Pada kesempatan pertama, Megan mengajak Raiden berbicara berdua, sementara Wynter ditemani adik-adiknya.

"Kamu sudah tahu tentang Rayn?" Megan memulai dengan hati-hati. Berusaha mengendalikan emosi. Entah kenapa bawaannya pengin dorong Raiden. Kalaupun bukan ke jurang di depan mereka, cukuplah dari balai-balai tempat mereka duduk.

"Prosopagnosia? Ya. Aku sudah googling." Raiden tampak prihatin.

Megan tidak mau tertipu tampang polos di depannya. "Kamu kasih tahu Lucy!"

"Enggak. Sama sekali. Suer!" Raiden menatapnya lekat. "Aku memang bikin deal sama Lucy. Aku minta kontak kamu, keringanan tugas buat kamu, dan bantuan Lucy untuk menjauhkan kamu dari Rayn. Sebagai gantinya, aku mengurus Lila dan gengnya. Enggak usah tanya aku apain mereka. Lucy juga minta aku melindungi Bee. Paranoid. Bee baik-baik saja kok."

"Kamu tahu surat utangku."

"Sudah kubilang, Meg, aku bakal tahu banyak tentang kamu. Semua informasi yang bisa kuakses tentunya. Kamu tuh sudah bikin aku penasaran sejak pertama kita ketemu tiga tahun lalu. Terus terang, gara-gara kamu juga, aku mau pindah ke Bandung dan sekolah di Darmawangsa."

"Heh? Tiga tahun lalu? Kamu kan baru pindah kelas 11."

Raiden menyeringai. "Memang. Tapi aku pernah berkunjung sendiri ke SMP Darmawangsa waktu kelas 8. Ketemu kamu di gardu satpam SMP. Kamu lupa? Sudah kuduga. Bagaimana dengan anak yang minggat dari Kuala Lumpur ke Bandung untuk lihat makam bundanya?"

Megan membelalak. Buru-buru menutup mulutnya yang ternganga. "Ya Tuhan. Itu kamu?" Tentu saja Megan ingat, hanya tidak menyangka itu Raiden. "Kamu aneh banget sih. Pakai baju lusuh, nanya-nanya ke anak yang bubaran sekolah apa alasan mereka sekolah di DWHIS. Mana ada yang mau jawab. Yang ada curiga kali."

"Tapi kamu berhenti dan menjawab pertanyaanku dengan ramah." Raiden memandangnya hangat.
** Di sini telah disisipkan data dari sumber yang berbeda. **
-- pv_equiv track=rewrite | github.com/LiangbinXie/mmsr | codes/data/util.py | index_generation
-- ===== SOURCE A (Python) =====
-- def index_generation(crt_i, max_n, N, padding='reflection'):
--     """Generate an index list for reading N frames from a sequence of images
--     Args:
--         crt_i (int): current center index
--         max_n (int): max number of the sequence of images (calculated from 1)
--         N (int): reading N frames
--         padding (str): padding mode, one of replicate | reflection | new_info | circle
--             Example: crt_i = 0, N = 5
--             replicate: [0, 0, 0, 1, 2]
--             reflection: [2, 1, 0, 1, 2]
--             new_info: [4, 3, 0, 1, 2]
--             circle: [3, 4, 0, 1, 2]
--
--     Returns:
--         return_l (list [int]): a list of indexes
--     """
--     max_n = max_n - 1
--     n_pad = N // 2
--     return_l = []
--
--     for i in range(crt_i - n_pad, crt_i + n_pad + 1):
--         if i < 0:
--             if padding == 'replicate':
--                 add_idx = 0
--             elif padding == 'reflection':
--                 add_idx = -i
--             elif padding == 'new_info':
--                 add_idx = (crt_i + n_pad) + (-i)
--             elif padding == 'circle':
--                 add_idx = N + i
--             else:
--                 raise ValueError('Wrong padding mode')
--         elif i > max_n:
--             if padding == 'replicate':
--                 add_idx = max_n
--             elif padding == 'reflection':
--                 add_idx = max_n * 2 - i
--             elif padding == 'new_info':
--                 add_idx = (crt_i - n_pad) - (i - max_n)
--             elif padding == 'circle':
--                 add_idx = i - N
--             else:
--                 raise ValueError('Wrong padding mode')
--         else:
--             add_idx = i
--         return_l.append(add_idx)
--     return return_l
-- ===== SOURCE B (Python) =====
-- def index_generation(crt_i, max_n, N, padding='reflection'):
--     m = max_n - 1
--     n_pad = N // 2
--     lo = crt_i - n_pad
--     hi = crt_i + n_pad
--     if lo > hi:
--         return []
--
--     def pad_left(i):
--         if padding == 'replicate':
--             return 0
--         elif padding == 'reflection':
--             return -i
--         elif padding == 'new_info':
--             return hi - i
--         elif padding == 'circle':
--             return N + i
--         else:
--             raise ValueError('Wrong padding mode')
--
--     def pad_right(i):
--         if padding == 'replicate':
--             return m
--         elif padding == 'reflection':
--             return m * 2 - i
--         elif padding == 'new_info':
--             return lo - (i - m)
--         elif padding == 'circle':
--             return i - N
--         else:
--             raise ValueError('Wrong padding mode')
--
--     left_end = min(hi, -1)              # positions with raw index < 0
--     mid_lo = max(lo, 0)                 # in-range positions: 0 <= i <= m
--     mid_hi = min(hi, m)
--     right_lo = max(lo, 0, m + 1)        # positions with raw index >= 0 and > m
--     left = [pad_left(i) for i in range(lo, left_end + 1)]
--     mid = list(range(mid_lo, mid_hi + 1))
--     right = [pad_right(i) for i in range(right_lo, hi + 1)]
--     return left + mid + right
-- ===== Notes on version B (the rewrite author's own statement) =====
-- stated objective: alternative
-- what changed: Replaces the per-index loop that tests every position against the bounds with a three-way block split: the left-pad, in-range and right-pad segments are computed as contiguous ranges, the middle block comes directly from range(), and the per-mode padding formula is evaluated only on the (possibly empty) pad segments, so ValueError still fires exactly when a pad position exists.
import Mathlib
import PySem

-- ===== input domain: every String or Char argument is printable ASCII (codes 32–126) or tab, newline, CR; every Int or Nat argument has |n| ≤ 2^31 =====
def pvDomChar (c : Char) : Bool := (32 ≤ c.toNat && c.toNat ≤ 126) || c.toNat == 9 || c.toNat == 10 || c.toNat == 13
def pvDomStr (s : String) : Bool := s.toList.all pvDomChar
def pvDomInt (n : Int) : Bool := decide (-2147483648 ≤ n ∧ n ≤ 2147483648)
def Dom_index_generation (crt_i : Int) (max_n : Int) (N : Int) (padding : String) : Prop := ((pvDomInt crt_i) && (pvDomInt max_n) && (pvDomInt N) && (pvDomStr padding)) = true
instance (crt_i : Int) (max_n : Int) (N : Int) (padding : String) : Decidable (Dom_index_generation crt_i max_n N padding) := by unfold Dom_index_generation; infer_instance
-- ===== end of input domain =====

-- B fills the window as three contiguous blocks (left pad / in-range / right pad) instead of
-- testing each index in one flat loop; same asymptotic cost (objective: alternative).

-- ===== PORT A =====
-- per-iteration body of A's loop: `none` is exactly where Python raises ValueError
def pvAddIdx (padding : String) (m n_pad crt_i N : Int) (i : Int) : Option Int :=
  if i < 0 then
    if padding == "replicate" then some 0
    else if padding == "reflection" then some (-i)
    else if padding == "new_info" then some ((crt_i + n_pad) + (-i))
    else if padding == "circle" then some (N + i)
    else none
  else if m < i then
    if padding == "replicate" then some m
    else if padding == "reflection" then some (m * 2 - i)
    else if padding == "new_info" then some ((crt_i - n_pad) - (i - m))
    else if padding == "circle" then some (i - N)
    else none
  else some i

def index_generation (crt_i : Int) (max_n : Int) (N : Int) (padding : String) : List Int :=
  let m := max_n - 1
  let n_pad := PySem.Int.floordiv N 2
  (((PySem.List.pyRange (crt_i - n_pad) (crt_i + n_pad + 1) 1).foldl
      (fun acc i => acc.bind fun l => (pvAddIdx padding m n_pad crt_i N i).map fun v => l ++ [v])
      (some [])).getD [])

-- ===== PORT B =====
-- padding formula for a raw index < 0; `none` = ValueError
def pvPadLeft (padding : String) (hi N : Int) (i : Int) : Option Int :=
  if padding == "replicate" then some 0
  else if padding == "reflection" then some (-i)
  else if padding == "new_info" then some (hi + (-i))
  else if padding == "circle" then some (N + i)
  else none

-- padding formula for a raw index > m (and ≥ 0); `none` = ValueError
def pvPadRight (padding : String) (m lo N : Int) (i : Int) : Option Int :=
  if padding == "replicate" then some m
  else if padding == "reflection" then some (m * 2 - i)
  else if padding == "new_info" then some (lo - (i - m))
  else if padding == "circle" then some (i - N)
  else none

def index_generation_alt (crt_i : Int) (max_n : Int) (N : Int) (padding : String) : List Int :=
  let m := max_n - 1
  let n_pad := PySem.Int.floordiv N 2
  let lo := crt_i - n_pad
  let hi := crt_i + n_pad
  if lo > hi then []
  else
    let leftEnd := min hi (-1)
    let midLo := max lo 0
    let midHi := min hi m
    let rightLo := max (max lo 0) (m + 1)
    match (PySem.List.pyRange lo (leftEnd + 1) 1).mapM (pvPadLeft padding hi N),
          (PySem.List.pyRange rightLo (hi + 1) 1).mapM (pvPadRight padding m lo N) with
    | some l, some r => l ++ PySem.List.pyRange midLo (midHi + 1) 1 ++ r
    | _, _ => []

-- ===== PRECONDITION & SPEC =====
-- Pre_ excludes exactly the inputs on which A raises ValueError: an unknown padding mode
-- together with a nonempty window reaching outside [0, max_n - 1].
def Pre_index_generation (crt_i : Int) (max_n : Int) (N : Int) (padding : String) : Prop :=
  padding = "replicate" ∨ padding = "reflection" ∨ padding = "new_info" ∨ padding = "circle"
  ∨ PySem.Int.floordiv N 2 < 0
  ∨ (0 ≤ crt_i - PySem.Int.floordiv N 2 ∧ crt_i + PySem.Int.floordiv N 2 ≤ max_n - 1)
instance (crt_i : Int) (max_n : Int) (N : Int) (padding : String) : Decidable (Pre_index_generation crt_i max_n N padding) := by unfold Pre_index_generation; infer_instance

def pvWitness_index_generation : Int × Int × Int × String := (2, 5, 3, "reflection")

def Spec_index_generation (crt_i : Int) (max_n : Int) (N : Int) (padding : String) (out : List Int) : Prop := out = index_generation_alt crt_i max_n N padding
instance (crt_i : Int) (max_n : Int) (N : Int) (padding : String) (out : List Int) : Decidable (Spec_index_generation crt_i max_n N padding out) := by unfold Spec_index_generation; infer_instance

-- ===== CLAIM (what is proved, stated in full; the proofs are below) =====
def Claim_equal_index_generation : Prop := ∀ (crt_i : Int) (max_n : Int) (N : Int) (padding : String), Dom_index_generation crt_i max_n N padding → Pre_index_generation crt_i max_n N padding → Spec_index_generation crt_i max_n N padding (index_generation crt_i max_n N padding)

-- ===== LEMMAS AND PROOFS =====

-- two ranges with step 1 are equal when their bounds agree or both are empty
theorem pv_pyRange_congr (a b c d : Int) (h : (a = c ∧ b = d) ∨ (b ≤ a ∧ d ≤ c)) :
    PySem.List.pyRange a b 1 = PySem.List.pyRange c d 1 := by
  rcases h with ⟨h1, h2⟩ | ⟨h1, h2⟩
  · rw [h1, h2]
  · rw [PySem.List.pyRange_one_eq_nil h1, PySem.List.pyRange_one_eq_nil h2]

-- the full window splits into B's three blocks: negatives, in-range, beyond m
theorem pv_range_split (lo hi m : Int) (h : lo ≤ hi + 1) :
    PySem.List.pyRange lo (hi + 1) 1 =
      PySem.List.pyRange lo (min hi (-1) + 1) 1
      ++ PySem.List.pyRange (max lo 0) (min hi m + 1) 1
      ++ PySem.List.pyRange (max (max lo 0) (m + 1)) (hi + 1) 1 := by
  rw [PySem.List.pyRange_one_append lo (min (hi + 1) (max lo 0)) (hi + 1) (by omega) (by omega),
      PySem.List.pyRange_one_append (min (hi + 1) (max lo 0))
        (max (min (hi + 1) (max lo 0)) (min (hi + 1) (m + 1))) (hi + 1) (le_max_left _ _)
        (by omega),
      List.append_assoc]
  congr 1
  · exact pv_pyRange_congr _ _ _ _ (by omega)
  congr 1
  · exact pv_pyRange_congr _ _ _ _ (by omega)
  · exact pv_pyRange_congr _ _ _ _ (by omega)

-- A's append-fold over an Option accumulator, when every step succeeds, is a map
theorem pv_foldl_opt (h : Int → Option Int) (g : Int → Int) (l : List Int) :
    ∀ (init : List Int), (∀ x ∈ l, h x = some (g x)) →
    l.foldl (fun acc i => acc.bind fun xs => (h i).map fun v => xs ++ [v]) (some init)
      = some (init ++ l.map g) := by
  induction l with
  | nil => intro init _; simp
  | cons a t ih =>
    intro init hs
    have hstep : ((some init).bind fun xs => (h a).map fun v => xs ++ [v])
        = some (init ++ [g a]) := by rw [hs a (List.mem_cons_self)]; rfl
    rw [List.foldl_cons, hstep, ih _ (fun x hx => hs x (List.mem_cons_of_mem _ hx))]
    simp

-- mapM over Option, when every element succeeds, is a map
theorem pv_mapM_some (h : Int → Option Int) (g : Int → Int) (l : List Int)
    (hs : ∀ x ∈ l, h x = some (g x)) : l.mapM h = some (l.map g) := by
  induction l with
  | nil => rfl
  | cons a t ih =>
    rw [List.mapM_cons, hs a (List.mem_cons_self), ih (fun x hx => hs x (List.mem_cons_of_mem _ hx))]
    rfl

-- A's per-index body is B's left/right formula on the corresponding region
theorem pv_addIdx_split (padding : String) (m np c N i : Int) :
    pvAddIdx padding m np c N i =
      if i < 0 then pvPadLeft padding (c + np) N i
      else if m < i then pvPadRight padding m (c - np) N i
      else some i := rfl

theorem pv_padLeft_some (padding : String)
    (hv : padding = "replicate" ∨ padding = "reflection" ∨ padding = "new_info" ∨ padding = "circle")
    (hi N i : Int) :
    pvPadLeft padding hi N i = some ((pvPadLeft padding hi N i).getD 0) := by
  rcases hv with h | h | h | h <;> subst h <;> rfl

theorem pv_padRight_some (padding : String)
    (hv : padding = "replicate" ∨ padding = "reflection" ∨ padding = "new_info" ∨ padding = "circle")
    (m lo N i : Int) :
    pvPadRight padding m lo N i = some ((pvPadRight padding m lo N i).getD 0) := by
  rcases hv with h | h | h | h <;> subst h <;> rfl

-- ===== VERDICT (by name: the statement is the Claim_ definition above) =====
theorem index_generation_spec : Claim_equal_index_generation := by
  intro c mx N padding _ hpre
  unfold Spec_index_generation index_generation index_generation_alt
  simp only []
  set m := mx - 1 with hm
  set np := PySem.Int.floordiv N 2 with hnp
  by_cases hwin : c - np > c + np
  · rw [if_pos hwin, PySem.List.pyRange_one_eq_nil (by omega)]
    rfl
  · rw [if_neg hwin]
    by_cases hv : padding = "replicate" ∨ padding = "reflection" ∨ padding = "new_info" ∨ padding = "circle"
    · -- valid padding: everything succeeds; reduce both sides to maps of total functions
      have hL : ∀ i, pvPadLeft padding (c + np) N i
          = some ((pvPadLeft padding (c + np) N i).getD 0) := pv_padLeft_some padding hv _ N
      have hR : ∀ i, pvPadRight padding m (c - np) N i
          = some ((pvPadRight padding m (c - np) N i).getD 0) := pv_padRight_some padding hv _ _ N
      have hA : ∀ x ∈ PySem.List.pyRange (c - np) (c + np + 1) 1,
          pvAddIdx padding m np c N x = some (if x < 0 then (pvPadLeft padding (c + np) N x).getD 0
            else if m < x then (pvPadRight padding m (c - np) N x).getD 0 else x) := by
        intro x _
        rw [pv_addIdx_split]
        split_ifs with h1 h2
        · exact hL x
        · exact hR x
        · rfl
      rw [pv_foldl_opt _ _ _ [] hA,
          pv_mapM_some _ _ _ (fun x _ => hL x),
          pv_mapM_some _ _ _ (fun x _ => hR x)]
      simp only [Option.getD_some, List.nil_append]
      rw [pv_range_split (c - np) (c + np) m (by omega), List.map_append, List.map_append]
      congr 1
      · congr 1
        · refine List.map_congr_left (fun x hx => ?_)
          rw [PySem.List.mem_pyRange_one] at hx
          rw [if_pos (by omega)]
        · conv_rhs => rw [← List.map_id (PySem.List.pyRange (max (c - np) 0) (min (c + np) m + 1) 1)]
          refine List.map_congr_left (fun x hx => ?_)
          rw [PySem.List.mem_pyRange_one] at hx
          rw [if_neg (by omega), if_neg (by omega)]
          rfl
      · refine List.map_congr_left (fun x hx => ?_)
        rw [PySem.List.mem_pyRange_one] at hx
        rw [if_neg (by omega), if_pos (by omega)]
    · -- unknown padding: Pre_ forces the whole window in range, so no formula is consulted
      have hin : 0 ≤ c - np ∧ c + np ≤ m := by
        rcases hpre with h | h | h | h | h | h
        · exact absurd (Or.inl h) hv
        · exact absurd (Or.inr (Or.inl h)) hv
        · exact absurd (Or.inr (Or.inr (Or.inl h))) hv
        · exact absurd (Or.inr (Or.inr (Or.inr h))) hv
        · omega
        · exact h
      have hA : ∀ x ∈ PySem.List.pyRange (c - np) (c + np + 1) 1,
          pvAddIdx padding m np c N x = some (id x) := by
        intro x hx
        rw [PySem.List.mem_pyRange_one] at hx
        rw [pv_addIdx_split, if_neg (by omega), if_neg (by omega)]
        rfl
      rw [pv_foldl_opt _ _ _ [] hA,
          PySem.List.pyRange_one_eq_nil (a := c - np) (b := min (c + np) (-1) + 1) (by omega),
          PySem.List.pyRange_one_eq_nil (a := max (max (c - np) 0) (m + 1)) (b := c + np + 1) (by omega)]
      simp only [List.mapM_nil, Option.getD_some, List.nil_append, List.map_id, List.append_nil]
      exact (pv_pyRange_congr _ _ _ _ (by omega)).symm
Megan melengos. "Kupikir, kalau kamu berniat buruk, satpam pasti sudah mengusir kamu."

Terbukti, kepala SMP sendiri yang turun untuk menjemput anak itu. Megan tidak tahu namanya, tapi anak itu bilang, baru datang dari Kuala Lumpur untuk melihat makam bundanya. Meninggal di Palembang dua tahun sebelumnya. Anak itu merasa bersalah. Sudahlah tidak hadir di rumah sakit di hari terakhir, lalu tidak ikut pula ke Bandung untuk pemakaman karena ia sendiri jatuh sakit. Setelah itu harus pindah ke Malaysia pula.
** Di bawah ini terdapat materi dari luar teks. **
-- pv_equiv track=rewrite | github.com/Kbr85/UMSAP | CODE/data/method.py | ResControl2DF
-- ===== SOURCE A (Python) =====
-- def ResControl2DF(
--     val  : list[list[list[int]]],
--     start: int,
--     ) -> list[list[list[int]]]:
--     """Convert the Result - Control column numbers in the original file to the
--         column numbers of the initial dataframe used in the analysis.
--
--         Parameters
--         ----------
--         val : list of list of list of int
--             Result - Control as a list of list of list of int
--         start : int
--             Column index start of the Result - Control columns in the initial
--             dataframe
--
--         Returns
--         -------
--         list[list[list[int]]]
--             The list has the same order as the input val but the column index
--             are adjusted.
--
--         Notes
--         -----
--         It is assumed columns in the DF have the same order as in val.
--         Empty list are possible to mimic empty conditions in an experiment.
--
--         Examples
--         --------
--         >>> ResControl2DF([[[0,1,2], []], [[6,7,8], []]], 1)
--         >>> [[[1,2,3],[]], [[4,5,6],[]]]
--     """
--     # Test in test.unit.test_method.Test_ResControl2DF
--     #region -------------------------------------------------------> Variables
--     idx  = start
--     outL = []
--     #endregion ----------------------------------------------------> Variables
--
--     #region --------------------------------------------------> Adjust col idx
--     for row in val:
--         #------------------------------>
--         outR = []
--         #------------------------------>
--         for col in row:
--             #------------------------------>
--             outC = []
--             #------------------------------>
--             for _ in col:
--                 outC.append(idx)
--                 idx += 1
--             #------------------------------>
--             outR.append(outC)
--         #------------------------------>
--         outL.append(outR)
--     #endregion -----------------------------------------------> Adjust col idx
--
--     return outL
-- ===== SOURCE B (Python) =====
-- def ResControl2DF(
--     val  : list[list[list[int]]],
--     start: int,
--     ) -> list[list[list[int]]]:
--     # Precompute the flat sequence of new indices, then partition it by val's shape.
--     N = sum(len(col) for row in val for col in row)
--     seq = list(range(start, start + N))
--     p = 0
--     outL = []
--     for row in val:
--         outR = []
--         for col in row:
--             outR.append(seq[p:p + len(col)])
--             p += len(col)
--         outL.append(outR)
--     return outL
-- ===== Notes on version B (the rewrite author's own statement) =====
-- stated objective: alternative
-- what changed: B precomputes the flat renumbering sequence range(start, start+N) once and partitions it by slicing with a single pointer, instead of A's interleaved per-element counter increment and append.
import Mathlib
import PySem

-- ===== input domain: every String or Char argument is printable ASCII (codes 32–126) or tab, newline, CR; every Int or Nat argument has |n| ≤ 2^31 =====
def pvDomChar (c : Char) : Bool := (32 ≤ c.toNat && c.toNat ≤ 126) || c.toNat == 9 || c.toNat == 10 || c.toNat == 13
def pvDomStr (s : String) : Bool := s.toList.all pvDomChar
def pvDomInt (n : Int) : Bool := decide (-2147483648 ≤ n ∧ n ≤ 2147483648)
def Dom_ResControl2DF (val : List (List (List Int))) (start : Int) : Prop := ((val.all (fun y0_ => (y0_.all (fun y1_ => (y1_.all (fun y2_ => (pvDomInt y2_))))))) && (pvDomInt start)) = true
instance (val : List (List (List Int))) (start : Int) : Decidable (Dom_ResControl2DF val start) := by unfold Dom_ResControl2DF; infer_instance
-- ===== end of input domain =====

-- B precomputes the flat sequence range(start, start+N) once and partitions it by
-- slicing with a pointer, instead of A's interleaved counter increment and append.

-- ===== PORT A =====
def ResControl2DF (val : List (List (List Int))) (start : Int) : List (List (List Int)) :=
  -- idx = start; outL = []; triple nested loop appending idx and incrementing
  (val.foldl (fun (st : Int × List (List (List Int))) row =>
    let rr := row.foldl (fun (st2 : Int × List (List Int)) col =>
      let cc := col.foldl (fun (st3 : Int × List Int) _ => (st3.1 + 1, st3.2 ++ [st3.1])) (st2.1, [])
      (cc.1, st2.2 ++ [cc.2])) (st.1, [])
    (rr.1, st.2 ++ [rr.2])) (start, [])).2

-- ===== PORT B =====
def ResControl2DF_alt (val : List (List (List Int))) (start : Int) : List (List (List Int)) :=
  -- N = sum(len(col) ...); seq = list(range(start, start+N)); slice seq[p:p+len(col)]
  let N : Int := (val.map (fun row => (row.map (fun col => (col.length : Int))).sum)).sum
  let seq := PySem.List.pyRange start (start + N) 1
  (val.foldl (fun (st : Int × List (List (List Int))) row =>
    let rr := row.foldl (fun (st2 : Int × List (List Int)) col =>
      (st2.1 + (col.length : Int),
       st2.2 ++ [PySem.List.slice seq (some st2.1) (some (st2.1 + (col.length : Int)))])) (st.1, [])
    (rr.1, st.2 ++ [rr.2])) ((0 : Int), [])).2

-- ===== PRECONDITION & SPEC =====
def Spec_ResControl2DF (val : List (List (List Int))) (start : Int) (out : List (List (List Int))) : Prop := out = ResControl2DF_alt val start
instance (val : List (List (List Int))) (start : Int) (out : List (List (List Int))) : Decidable (Spec_ResControl2DF val start out) := by unfold Spec_ResControl2DF; infer_instance

-- ===== CLAIM (what is proved, stated in full; the proofs are below) =====
def Claim_equal_ResControl2DF : Prop := ∀ (val : List (List (List Int))) (start : Int), Dom_ResControl2DF val start → Spec_ResControl2DF val start (ResControl2DF val start)

-- ===== LEMMAS AND PROOFS =====

/-- size of one row: number of leaf integers -/
def rowSz (row : List (List Int)) : Nat := (row.map List.length).sum
/-- total number of leaf integers -/
def totSz (val : List (List (List Int))) : Nat := (val.map rowSz).sum

/-- common closed form of one processed row -/
def specRow (idx : Int) : List (List Int) → List (List Int)
  | [] => []
  | c :: t => PySem.List.pyRange idx (idx + c.length) 1 :: specRow (idx + c.length) t

/-- common closed form of the whole output -/
def specAll (idx : Int) : List (List (List Int)) → List (List (List Int))
  | [] => []
  | r :: t => specRow idx r :: specAll (idx + rowSz r) t

lemma A_inner (col : List Int) : ∀ (idx : Int) (acc : List Int),
    col.foldl (fun (st3 : Int × List Int) _ => (st3.1 + 1, st3.2 ++ [st3.1])) (idx, acc)
      = (idx + col.length, acc ++ PySem.List.pyRange idx (idx + col.length) 1) := by
  induction col with
  | nil => intro idx acc; simp [PySem.List.pyRange_one_eq_nil]
  | cons h t ih =>
      intro idx acc
      simp only [List.foldl_cons, ih (idx + 1) (acc ++ [idx]), List.length_cons,
        Prod.mk.injEq]
      refine ⟨by push_cast; ring, ?_⟩
      have hb : idx + ((t.length + 1 : Nat) : Int) = idx + 1 + (t.length : Nat) := by
        push_cast; ring
      rw [hb, PySem.List.pyRange_one_cons (a := idx) (b := idx + 1 + (t.length : Int)) (by omega)]
      simp

lemma A_row (row : List (List Int)) : ∀ (idx : Int) (acc : List (List Int)),
    row.foldl (fun (st2 : Int × List (List Int)) col =>
      let cc := col.foldl (fun (st3 : Int × List Int) _ => (st3.1 + 1, st3.2 ++ [st3.1])) (st2.1, [])
      (cc.1, st2.2 ++ [cc.2])) (idx, acc)
      = (idx + rowSz row, acc ++ specRow idx row) := by
  induction row with
  | nil => intro idx acc; simp [rowSz, specRow]
  | cons c t ih =>
      intro idx acc
      simp only [List.foldl_cons, A_inner c idx [], List.nil_append, ih, Prod.mk.injEq]
      refine ⟨by simp only [rowSz, List.map_cons, List.sum_cons]; push_cast; ring, ?_⟩
      simp [specRow]

lemma A_all (val : List (List (List Int))) : ∀ (idx : Int) (acc : List (List (List Int))),
    val.foldl (fun (st : Int × List (List (List Int))) row =>
      let rr := row.foldl (fun (st2 : Int × List (List Int)) col =>
        let cc := col.foldl (fun (st3 : Int × List Int) _ => (st3.1 + 1, st3.2 ++ [st3.1])) (st2.1, [])
        (cc.1, st2.2 ++ [cc.2])) (st.1, [])
      (rr.1, st.2 ++ [rr.2])) (idx, acc)
      = (idx + totSz val, acc ++ specAll idx val) := by
  induction val with
  | nil => intro idx acc; simp [totSz, specAll]
  | cons r t ih =>
      intro idx acc
      simp only [List.foldl_cons, A_row r idx [], List.nil_append, ih, Prod.mk.injEq]
      refine ⟨by simp only [totSz, List.map_cons, List.sum_cons]; push_cast; ring, ?_⟩
      simp [specAll]

/-- slicing a range gives the corresponding sub-range -/
lemma slice_pyRange (a : Int) (p l n : Nat) (h : p + l ≤ n) :
    PySem.List.slice (PySem.List.pyRange a (a + n) 1) (some (p : Int)) (some ((p : Int) + (l : Int)))
      = PySem.List.pyRange (a + p) (a + p + l) 1 := by
  rw [PySem.List.slice_natCast_add]
  rw [PySem.List.pyRange_one_append a (a + p) (a + n) (by omega) (by omega)]
  have hlen1 : (PySem.List.pyRange a (a + p) 1).length = p := by
    rw [PySem.List.length_pyRange_one]; omega
  rw [List.drop_left' hlen1]
  rw [PySem.List.pyRange_one_append (a + p) (a + p + l) (a + n) (by omega) (by omega)]
  have hlen2 : (PySem.List.pyRange (a + p) (a + p + l) 1).length = l := by
    rw [PySem.List.length_pyRange_one]; omega
  rw [List.take_left' hlen2]

lemma B_row (start : Int) (N : Nat) (row : List (List Int)) :
    ∀ (p : Nat) (acc : List (List Int)), p + rowSz row ≤ N →
    row.foldl (fun (st2 : Int × List (List Int)) col =>
      (st2.1 + (col.length : Int),
       st2.2 ++ [PySem.List.slice (PySem.List.pyRange start (start + N) 1)
                  (some st2.1) (some (st2.1 + (col.length : Int)))])) ((p : Int), acc)
      = (((p + rowSz row : Nat) : Int), acc ++ specRow (start + p) row) := by
  induction row with
  | nil => intro p acc _; simp [rowSz, specRow]
  | cons c t ih =>
      intro p acc hle
      have hsz : p + c.length + rowSz t ≤ N := by
        simp only [rowSz, List.map_cons, List.sum_cons] at hle ⊢; omega
      have hcast : ((p : Int) + (c.length : Int)) = ((p + c.length : Nat) : Int) := by push_cast; ring
      simp only [List.foldl_cons]
      rw [slice_pyRange start p c.length N (by omega), hcast,
          ih (p + c.length) _ (by omega)]
      simp only [Prod.mk.injEq]
      refine ⟨by simp only [rowSz, List.map_cons, List.sum_cons]; push_cast; ring, ?_⟩
      have harg : ((p + c.length : Nat) : Int) = (p : Int) + (c.length : Int) := by push_cast; ring
      rw [harg]
      simp only [specRow, List.append_assoc, List.singleton_append]
      have hadd : start + ((p : Int) + (c.length : Int)) = start + (p : Int) + (c.length : Int) := by ring
      rw [hadd]

lemma B_all (start : Int) (N : Nat) (val : List (List (List Int))) :
    ∀ (p : Nat) (acc : List (List (List Int))), p + totSz val ≤ N →
    val.foldl (fun (st : Int × List (List (List Int))) row =>
      let rr := row.foldl (fun (st2 : Int × List (List Int)) col =>
        (st2.1 + (col.length : Int),
         st2.2 ++ [PySem.List.slice (PySem.List.pyRange start (start + N) 1)
                    (some st2.1) (some (st2.1 + (col.length : Int)))])) (st.1, [])
      (rr.1, st.2 ++ [rr.2])) ((p : Int), acc)
      = (((p + totSz val : Nat) : Int), acc ++ specAll (start + p) val) := by
  induction val with
  | nil => intro p acc _; simp [totSz, specAll]
  | cons r t ih =>
      intro p acc hle
      have hsz : p + rowSz r + totSz t ≤ N := by
        simp only [totSz, List.map_cons, List.sum_cons] at hle ⊢; omega
      simp only [List.foldl_cons]
      rw [B_row start N r p [] (by omega), ih (p + rowSz r) _ (by omega)]
      simp only [Prod.mk.injEq]
      refine ⟨by simp only [totSz, List.map_cons, List.sum_cons]; push_cast; ring, ?_⟩
      have harg : ((p + rowSz r : Nat) : Int) = (p : Int) + (rowSz r : Int) := by push_cast; ring
      rw [harg]
      simp only [specAll, List.nil_append, List.append_assoc, List.singleton_append]
      have hadd : start + ((p : Int) + ((rowSz r : Nat) : Int)) = start + (p : Int) + ((rowSz r : Nat) : Int) := by ring
      rw [hadd]

lemma N_eq (val : List (List (List Int))) :
    (val.map (fun row => (row.map (fun col => (col.length : Int))).sum)).sum = ((totSz val : Nat) : Int) := by
  induction val with
  | nil => simp [totSz]
  | cons r t ih =>
      simp only [totSz, List.map_cons, List.sum_cons] at *
      rw [ih]
      push_cast [rowSz]
      simp [Function.comp_def]

-- ===== VERDICT (by name: the statement is the Claim_ definition above) =====
theorem ResControl2DF_spec : Claim_equal_ResControl2DF := by
  intro val start _
  unfold Spec_ResControl2DF ResControl2DF ResControl2DF_alt
  rw [A_all val start []]
  simp only [N_eq val]
  have h0 : ((0 : Int)) = ((0 : Nat) : Int) := by norm_num
  rw [h0, B_all start (totSz val) val 0 [] (by omega)]
  simp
"Aku ingat betul kata-katamu, Meg." Raiden tersenyum saat Megan mengangkat muka. "Kamu memanggilku kakak waktu itu. 'Jangan sedih, Kak. Di makamnya nanti, ceritakan saja alasan Kakak. Pasti beliau mengerti.' Kamu benar, rasanya lega bisa bicara dengan Bunda lagi. Aku catat namamu dan aku jadikan alasan untuk pindah ke sini. Tapi situasi baru memungkinkan di kelas 11. So here I am."

Untuk pertama kalinya, Megan melihat sisi lain Raiden. Mata sipit yang basah itu, entah kenapa meluruhkan semua kecurigaan Megan. "Kenapa kamu baru bilang sekarang? Ya ampun, Rai!"

Bibir Raiden maju. Dengan sebal ia mengomel. "Gimana aku mau cerita kalau kamu lari terus waktu aku dekati? Kecoak itu awal yang buruk, tapi aku enggak sengaja jailin kamu."

Megan geleng-geleng. "Maafkan aku, kalau begitu."

Raiden tertawa. "It's okay. Ada lagi yang mau kamu bicarakan?"

Megan mengangguk, menceritakan percakapannya dengan Lucy. Tugas keempatnya. Kekhawatirannya kalau rahasia Rayn sampai tersebar.

Raiden tiba-tiba menepuk-nepuk kepalanya. "Jangan khawatir. Rahasia Rayn aku jamin aman. Berhenti di Lucy. Biar kamu tenang, aku akan ambil bros mawar itu dari Lucy. Tapi enggak bisa kamu minta sampai tugas keempat selesai."

Megan menyingkirkan tangan Raiden dengan kesal. "Kupikir, kamu bisa batalkan tugas keempat."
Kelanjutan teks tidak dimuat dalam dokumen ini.